*** RECORD SET ***
-- pv_equiv track=rewrite | github.com/LukasUkelis/Router_testing | Modules/modbusHelper.py | formatdecimal
-- ===== SOURCE A (Python) =====
-- def formatdecimal(values):
--   answer = ""
--   value = values[1]
--   temp = bin(~value & 0xFFFF )
--   temp = temp[2:len(temp)]
--   add = "1".zfill(16)
--   temp = temp.zfill(16)
--   carry =0
--   for i in range(16 -1,-1,-1):
--     r = carry
--     r += 1 if temp[i] == '1' else 0
--     r += 1 if add[i] == '1' else 0
--     answer = ('1' if r % 2 == 1 else '0')+answer
--     carry = 0 if r <2 else 1
--   if carry !=0:
--       answer = '1'+answer
--   return f"-{int(answer,2)}"
-- ===== SOURCE B (Python) =====
-- def formatdecimal(values):
--   value = values[1]
--   n = (~value & 0xFFFF) + 1
--   return f"-{n}"
-- ===== Notes on version B (the rewrite author's own statement) =====
-- stated objective: simpler
-- what changed: B replaces A's binary-string ripple-carry adder (bin/zfill, 16-step loop with explicit carry, int(...,2) reparse) by the direct arithmetic identity: the two's complement of the 16-bit mask is (~value & 0xFFFF) + 1, formatted negative.
import Mathlib
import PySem

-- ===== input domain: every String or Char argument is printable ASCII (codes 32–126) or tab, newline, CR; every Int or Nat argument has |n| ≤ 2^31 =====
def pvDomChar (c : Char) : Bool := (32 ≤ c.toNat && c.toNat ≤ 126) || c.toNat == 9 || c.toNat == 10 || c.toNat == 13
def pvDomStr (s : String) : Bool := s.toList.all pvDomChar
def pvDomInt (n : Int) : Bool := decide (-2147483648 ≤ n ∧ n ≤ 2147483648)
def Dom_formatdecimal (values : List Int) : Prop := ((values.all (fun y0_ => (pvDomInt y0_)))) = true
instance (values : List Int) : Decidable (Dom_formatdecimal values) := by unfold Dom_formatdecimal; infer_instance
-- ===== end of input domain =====

-- B replaces A's binary-string ripple-carry adder by the direct arithmetic two's complement; return values agree on Pre_ (len ≥ 2).

-- ===== PORT A =====

-- Python bin(n)[2:] for n > 0: binary digits, MSB first, no leading zeros
def pvBinAux (n : Nat) : List Char :=
  if h : n = 0 then []
  else pvBinAux (n / 2) ++ [if n % 2 = 1 then '1' else '0']
decreasing_by exact Nat.div_lt_self (Nat.pos_of_ne_zero h) (by omega)

-- int(answer, 2) on a string of '0'/'1' characters (nonnegative, so Nat)
def pvParseBin (l : List Char) : Nat :=
  l.foldl (fun a c => 2 * a + (if c = '1' then 1 else 0)) 0

-- the body of A's for-loop: state = (answer, carry), index i into temp/add
def pvStep (temp add : List Char) (p : List Char × Nat) (i : Int) : List Char × Nat :=
  let r := p.2 + (if (PySem.List.pyGet? temp i).getD ' ' = '1' then 1 else 0)
               + (if (PySem.List.pyGet? add i).getD ' ' = '1' then 1 else 0)
  ((if r % 2 = 1 then '1' else '0') :: p.1, if r < 2 then 0 else 1)

def formatdecimal (values : List Int) : String :=
  let value := (PySem.List.pyGet? values 1).getD 0   -- values[1]; Pre_ excludes the IndexError case
  -- '~value & 0xFFFF' ported by hand: Python ~v = -v-1 and masking with 0xFFFF is floor-mod 2^16 (exact for every int)
  let masked : Nat := (PySem.Int.mod (-value - 1) 65536).toNat
  let temp : List Char := if masked = 0 then ['0'] else pvBinAux masked   -- bin(...) then [2:len] strips "0b"
  let add : List Char := List.replicate 15 '0' ++ ['1']                    -- "1".zfill(16)
  let temp2 : List Char := List.replicate (16 - temp.length) '0' ++ temp   -- temp.zfill(16)
  let st := (PySem.List.pyRange 15 (-1) (-1)).foldl (pvStep temp2 add) ([], 0)
  let answer := if st.2 ≠ 0 then '1' :: st.1 else st.1
  "-" ++ PySem.Int.toStr ((pvParseBin answer : Nat) : Int)   -- f"-{int(answer,2)}"

-- ===== PORT B =====
def formatdecimal_alt (values : List Int) : String :=
  let value := (PySem.List.pyGet? values 1).getD 0   -- values[1]; Pre_ excludes the IndexError case
  -- '(~value & 0xFFFF) + 1' ported by hand: Python ~v = -v-1 and masking with 0xFFFF is floor-mod 2^16 (exact for every int)
  let n := PySem.Int.mod (-value - 1) 65536 + 1
  "-" ++ PySem.Int.toStr n

-- ===== PRECONDITION & SPEC =====
-- Pre_ excludes only lists of length < 2, on which both Pythons raise IndexError (the second element is read).
def Pre_formatdecimal (values : List Int) : Prop := 2 ≤ values.length
instance (values : List Int) : Decidable (Pre_formatdecimal values) := by
  unfold Pre_formatdecimal; infer_instance
def pvWitness_formatdecimal : List Int := [3, 17]

def Spec_formatdecimal (values : List Int) (out : String) : Prop := out = formatdecimal_alt values
instance (values : List Int) (out : String) : Decidable (Spec_formatdecimal values out) := by
  unfold Spec_formatdecimal; infer_instance

-- ===== CLAIM (what is proved, stated in full; the proofs are below) =====
def Claim_equal_formatdecimal : Prop := ∀ (values : List Int), Dom_formatdecimal values → Pre_formatdecimal values → Spec_formatdecimal values (formatdecimal values)

-- ===== LEMMAS AND PROOFS =====

theorem pvParseBin_append_singleton (l : List Char) (c : Char) :
    pvParseBin (l ++ [c]) = 2 * pvParseBin l + (if c = '1' then 1 else 0) := by
  simp [pvParseBin, List.foldl_append]

theorem pvParseBin_shift (l : List Char) (a : Nat) :
    l.foldl (fun a c => 2 * a + (if c = '1' then 1 else 0)) a
      = a * 2 ^ l.length + pvParseBin l := by
  induction l generalizing a with
  | nil => simp [pvParseBin]
  | cons c t ih =>
      simp only [List.foldl_cons, List.length_cons]
      rw [ih]
      conv_rhs =>
        rw [show pvParseBin (c :: t)
              = t.foldl (fun a c => 2 * a + (if c = '1' then 1 else 0))
                  (2 * 0 + (if c = '1' then 1 else 0)) from rfl, ih]
      ring

theorem pvParseBin_cons (c : Char) (l : List Char) :
    pvParseBin (c :: l) = (if c = '1' then 1 else 0) * 2 ^ l.length + pvParseBin l := by
  have := pvParseBin_shift l (2 * 0 + (if c = '1' then 1 else 0))
  simpa [pvParseBin] using this

theorem pvParseBin_pad (k : Nat) (l : List Char) :
    pvParseBin (List.replicate k '0' ++ l) = pvParseBin l := by
  induction k with
  | zero => simp
  | succ k ih => simpa [pvParseBin, List.replicate_succ] using ih

theorem pvBinAux_parse (m : Nat) : pvParseBin (pvBinAux m) = m := by
  induction m using Nat.strong_induction_on with
  | _ m ih =>
    by_cases h : m = 0
    · simp [pvBinAux, h, pvParseBin]
    · rw [pvBinAux]
      simp only [h, dite_false]
      rw [pvParseBin_append_singleton,
        ih (m / 2) (Nat.div_lt_self (Nat.pos_of_ne_zero h) (by omega))]
      by_cases h2 : m % 2 = 1 <;> simp [h2] <;> omega

theorem pvBinAux_len (m : Nat) : ∀ k, m < 2 ^ k → (pvBinAux m).length ≤ k := by
  induction m using Nat.strong_induction_on with
  | _ m ih =>
    intro k hk
    by_cases h : m = 0
    · simp [pvBinAux, h]
    · rw [pvBinAux]
      simp only [h, dite_false, List.length_append, List.length_cons, List.length_nil]
      have hk1 : 1 ≤ k := by
        by_contra hc
        interval_cases k
        omega
      have hdiv : m / 2 < 2 ^ (k - 1) := by
        have : (2:Nat) ^ k = 2 ^ (k - 1) * 2 := by
          rw [← pow_succ]
          congr 1
          omega
        omega
      have := ih (m / 2) (Nat.div_lt_self (Nat.pos_of_ne_zero h) (by omega)) (k - 1) hdiv
      omega

-- the descending index list [k-1, ..., 1, 0]
def pvIdxs : Nat → List Int
  | 0 => []
  | k + 1 => (k : Int) :: pvIdxs k

theorem pvRange_eq_idxs : PySem.List.pyRange 15 (-1) (-1) = pvIdxs 16 := by decide

theorem pvAdd_get_lt (j : Nat) (hj : j < 15) :
    (PySem.List.pyGet? (List.replicate 15 '0' ++ ['1'] : List Char) (j : Int)).getD ' ' = '0' := by
  rw [PySem.List.pyGet?_natCast]
  rw [List.getElem?_append_left (by simp; omega), List.getElem?_replicate]
  simp [hj]

theorem pvAdd_get_15 :
    (PySem.List.pyGet? (List.replicate 15 '0' ++ ['1'] : List Char) ((15:Nat) : Int)).getD ' ' = '1' := by
  rfl

theorem pvGet_lt (t : List Char) (j : Nat) (hj : j < t.length) :
    (PySem.List.pyGet? t (j : Int)).getD ' ' = t[j] := by
  rw [PySem.List.pyGet?_natCast, List.getElem?_eq_getElem hj]
  rfl

theorem pvStep_eval (t : List Char) (k : Nat) (hk : k < t.length) (hk15 : k < 15)
    (a : List Char) (c : Nat) (hc : c ≤ 1) :
    pvStep t (List.replicate 15 '0' ++ ['1']) (a, c) ((k : Nat) : Int) =
      ((if (c + (if t[k] = '1' then 1 else 0)) % 2 = 1 then '1' else '0') :: a,
       (c + (if t[k] = '1' then 1 else 0)) / 2) := by
  have hbt : (if t[k] = '1' then (1:Nat) else 0) ≤ 1 := by split <;> omega
  simp only [pvStep, pvGet_lt t k hk, pvAdd_get_lt k hk15]
  generalize (if t[k] = '1' then (1:Nat) else 0) = bt at hbt ⊢
  simp only [show ¬('0'='1') from by decide, if_false, Nat.add_zero, Prod.mk.injEq]
  exact ⟨trivial, by split <;> omega⟩

theorem pvStep_eval15 (t : List Char) (h : 15 < t.length) (a : List Char) (c : Nat) (hc : c ≤ 1) :
    pvStep t (List.replicate 15 '0' ++ ['1']) (a, c) ((15 : Nat) : Int) =
      ((if (c + (if t[15] = '1' then 1 else 0) + 1) % 2 = 1 then '1' else '0') :: a,
       (c + (if t[15] = '1' then 1 else 0) + 1) / 2) := by
  have hbt : (if t[15] = '1' then (1:Nat) else 0) ≤ 1 := by split <;> omega
  simp only [pvStep, pvGet_lt t 15 h, pvAdd_get_15]
  generalize (if t[15] = '1' then (1:Nat) else 0) = bt at hbt ⊢
  simp only [if_pos, Prod.mk.injEq]
  exact ⟨trivial, by split <;> omega⟩

theorem pvBitChar (n : Nat) :
    (if (if n % 2 = 1 then '1' else '0') = '1' then (1:Nat) else 0) = n % 2 := by
  rcases Nat.mod_two_eq_zero_or_one n with h | h <;> simp [h]

-- loop invariant for the trailing indices k-1..0 (add contributes 0 there):
-- the fold computes the top-k-bit sum of t's prefix with the incoming carry
theorem pvLoopInv (t : List Char) (ht : t.length = 16) :
    ∀ k, k ≤ 15 → ∀ (a : List Char) (c : Nat), c ≤ 1 →
      ∃ ob co, (pvIdxs k).foldl (pvStep t (List.replicate 15 '0' ++ ['1'])) (a, c) = (ob ++ a, co) ∧
        ob.length = k ∧ co ≤ 1 ∧
        pvParseBin ob + co * 2 ^ k = pvParseBin (t.take k) + c := by
  intro k
  induction k with
  | zero =>
      intro _ a c hc
      exact ⟨[], c, rfl, rfl, hc, by simp [pvParseBin]⟩
  | succ k ih =>
      intro hk a c hc
      have hkt : k < t.length := by omega
      simp only [pvIdxs, List.foldl_cons]
      rw [pvStep_eval t k hkt (by omega) a c hc]
      have hbt : (if t[k] = '1' then (1:Nat) else 0) ≤ 1 := by split <;> omega
      obtain ⟨ob, co, heq, hlen, hco, hval⟩ :=
        ih (by omega) ((if (c + (if t[k] = '1' then 1 else 0)) % 2 = 1 then '1' else '0') :: a)
          ((c + (if t[k] = '1' then 1 else 0)) / 2) (by omega)
      refine ⟨ob ++ [if (c + (if t[k] = '1' then 1 else 0)) % 2 = 1 then '1' else '0'], co,
        by rw [heq]; simp, by simp [hlen], hco, ?_⟩
      rw [pvParseBin_append_singleton, pvBitChar]
      have htake : t.take (k + 1) = t.take k ++ [t[k]] := by
        rw [List.take_succ, List.getElem?_eq_getElem hkt]
        rfl
      rw [htake, pvParseBin_append_singleton]
      have hpow : co * 2 ^ (k + 1) = 2 * (co * 2 ^ k) := by ring
      rw [hpow]
      omega

theorem pvLoop_result (t : List Char) (ht : t.length = 16) :
    pvParseBin (if ((pvIdxs 16).foldl (pvStep t (List.replicate 15 '0' ++ ['1'])) ([], 0)).2 ≠ 0
        then '1' :: ((pvIdxs 16).foldl (pvStep t (List.replicate 15 '0' ++ ['1'])) ([], 0)).1
        else ((pvIdxs 16).foldl (pvStep t (List.replicate 15 '0' ++ ['1'])) ([], 0)).1)
      = pvParseBin t + 1 := by
  have h15 : (15 : Nat) < t.length := by omega
  have hidx : pvIdxs 16 = ((15 : Nat) : Int) :: pvIdxs 15 := rfl
  have hbt : (if t[15] = '1' then (1:Nat) else 0) ≤ 1 := by split <;> omega
  obtain ⟨ob, co, heq, hlen, hco, hval⟩ :=
    pvLoopInv t ht 15 (le_refl 15)
      [if (0 + (if t[15] = '1' then 1 else 0) + 1) % 2 = 1 then '1' else '0']
      ((0 + (if t[15] = '1' then 1 else 0) + 1) / 2) (by split <;> omega)
  have hfold : (pvIdxs 16).foldl (pvStep t (List.replicate 15 '0' ++ ['1'])) ([], 0)
      = (ob ++ [if (0 + (if t[15] = '1' then 1 else 0) + 1) % 2 = 1 then '1' else '0'], co) := by
    rw [hidx]
    simp only [List.foldl_cons]
    rw [pvStep_eval15 t h15 [] 0 (by omega)]
    exact heq
  rw [hfold]
  have htfull : t = t.take 15 ++ [t[15]] := by
    conv_lhs => rw [show t = t.take 16 from (List.take_of_length_le ht.le).symm]
    rw [List.take_succ, List.getElem?_eq_getElem h15]
    rfl
  have hpt : pvParseBin t = 2 * pvParseBin (t.take 15) + (if t[15] = '1' then 1 else 0) := by
    conv_lhs => rw [htfull]
    rw [pvParseBin_append_singleton]
  by_cases hcase : co = 0
  · simp only [hcase, ne_eq, not_true_eq_false, if_false]
    rw [pvParseBin_append_singleton, pvBitChar]
    rw [hcase] at hval
    simp only [Nat.zero_mul, Nat.add_zero] at hval
    omega
  · simp only [hcase, ne_eq, not_false_eq_true, if_true]
    rw [pvParseBin_cons, pvParseBin_append_singleton, pvBitChar]
    have hlen2 : (ob ++ [if (0 + (if t[15] = '1' then 1 else 0) + 1) % 2 = 1 then '1' else '0']).length = 16 := by
      simp [hlen]
    rw [hlen2]
    have hco1 : co = 1 := by omega
    rw [hco1] at hval
    simp only [Nat.one_mul] at hval
    have h216 : (2:Nat) ^ 16 = 2 * 2 ^ 15 := by norm_num
    have h215 : (2:Nat) ^ 15 = 32768 := by norm_num
    rw [if_pos (rfl : ('1':Char) = '1'), h216, h215]
    rw [h215] at hval
    omega

-- ===== VERDICT (by name: the statement is the Claim_ definition above) =====
theorem formatdecimal_spec : Claim_equal_formatdecimal := by
  intro values _ _
  unfold Spec_formatdecimal formatdecimal formatdecimal_alt
  simp only [pvRange_eq_idxs]
  have hnn : 0 ≤ PySem.Int.mod (-(PySem.List.pyGet? values 1).getD 0 - 1) 65536 :=
    PySem.Int.mod_nonneg _ (by norm_num)
  have hlt : PySem.Int.mod (-(PySem.List.pyGet? values 1).getD 0 - 1) 65536 < 65536 :=
    PySem.Int.mod_lt _ (by norm_num)
  set m : Nat := (PySem.Int.mod (-(PySem.List.pyGet? values 1).getD 0 - 1) 65536).toNat with hm
  have hmlt : m < 65536 := by omega
  set temp : List Char := (if m = 0 then ['0'] else pvBinAux m) with htemp
  have hlen : temp.length ≤ 16 := by
    rw [htemp]
    split
    · simp
    · exact pvBinAux_len m 16 (by norm_num; omega)
  set T : List Char := List.replicate (16 - temp.length) '0' ++ temp with hT
  have hlen2 : T.length = 16 := by
    rw [hT, List.length_append, List.length_replicate]
    omega
  have hparse : pvParseBin T = m := by
    rw [hT, pvParseBin_pad, htemp]
    split
    · simp [pvParseBin]
      omega
    · exact pvBinAux_parse m
  have hmc : ((m : Nat) : Int) = PySem.Int.mod (-(PySem.List.pyGet? values 1).getD 0 - 1) 65536 :=
    Int.toNat_of_nonneg hnn
  rw [pvLoop_result T hlen2, hparse,
    show (((m + 1 : Nat)) : Int)
        = PySem.Int.mod (-(PySem.List.pyGet? values 1).getD 0 - 1) 65536 + 1 by
      push_cast
      omega]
*** End of RECORD SET ***
**WHAT YOU SHOULD DO**
Extract from the records above the lines from the one containing "temp = temp[2:len(temp)]" to the one containing "n = (~value & 0xFFFF) + 1", both lines included, exactly as they appear and with nothing else.

**EXERCISE OUTPUT**
--   temp = temp[2:len(temp)]
--   add = "1".zfill(16)
--   temp = temp.zfill(16)
--   carry =0
--   for i in range(16 -1,-1,-1):
--     r = carry
--     r += 1 if temp[i] == '1' else 0
--     r += 1 if add[i] == '1' else 0
--     answer = ('1' if r % 2 == 1 else '0')+answer
--     carry = 0 if r <2 else 1
--   if carry !=0:
--       answer = '1'+answer
--   return f"-{int(answer,2)}"
-- ===== SOURCE B (Python) =====
-- def formatdecimal(values):
--   value = values[1]
--   n = (~value & 0xFFFF) + 1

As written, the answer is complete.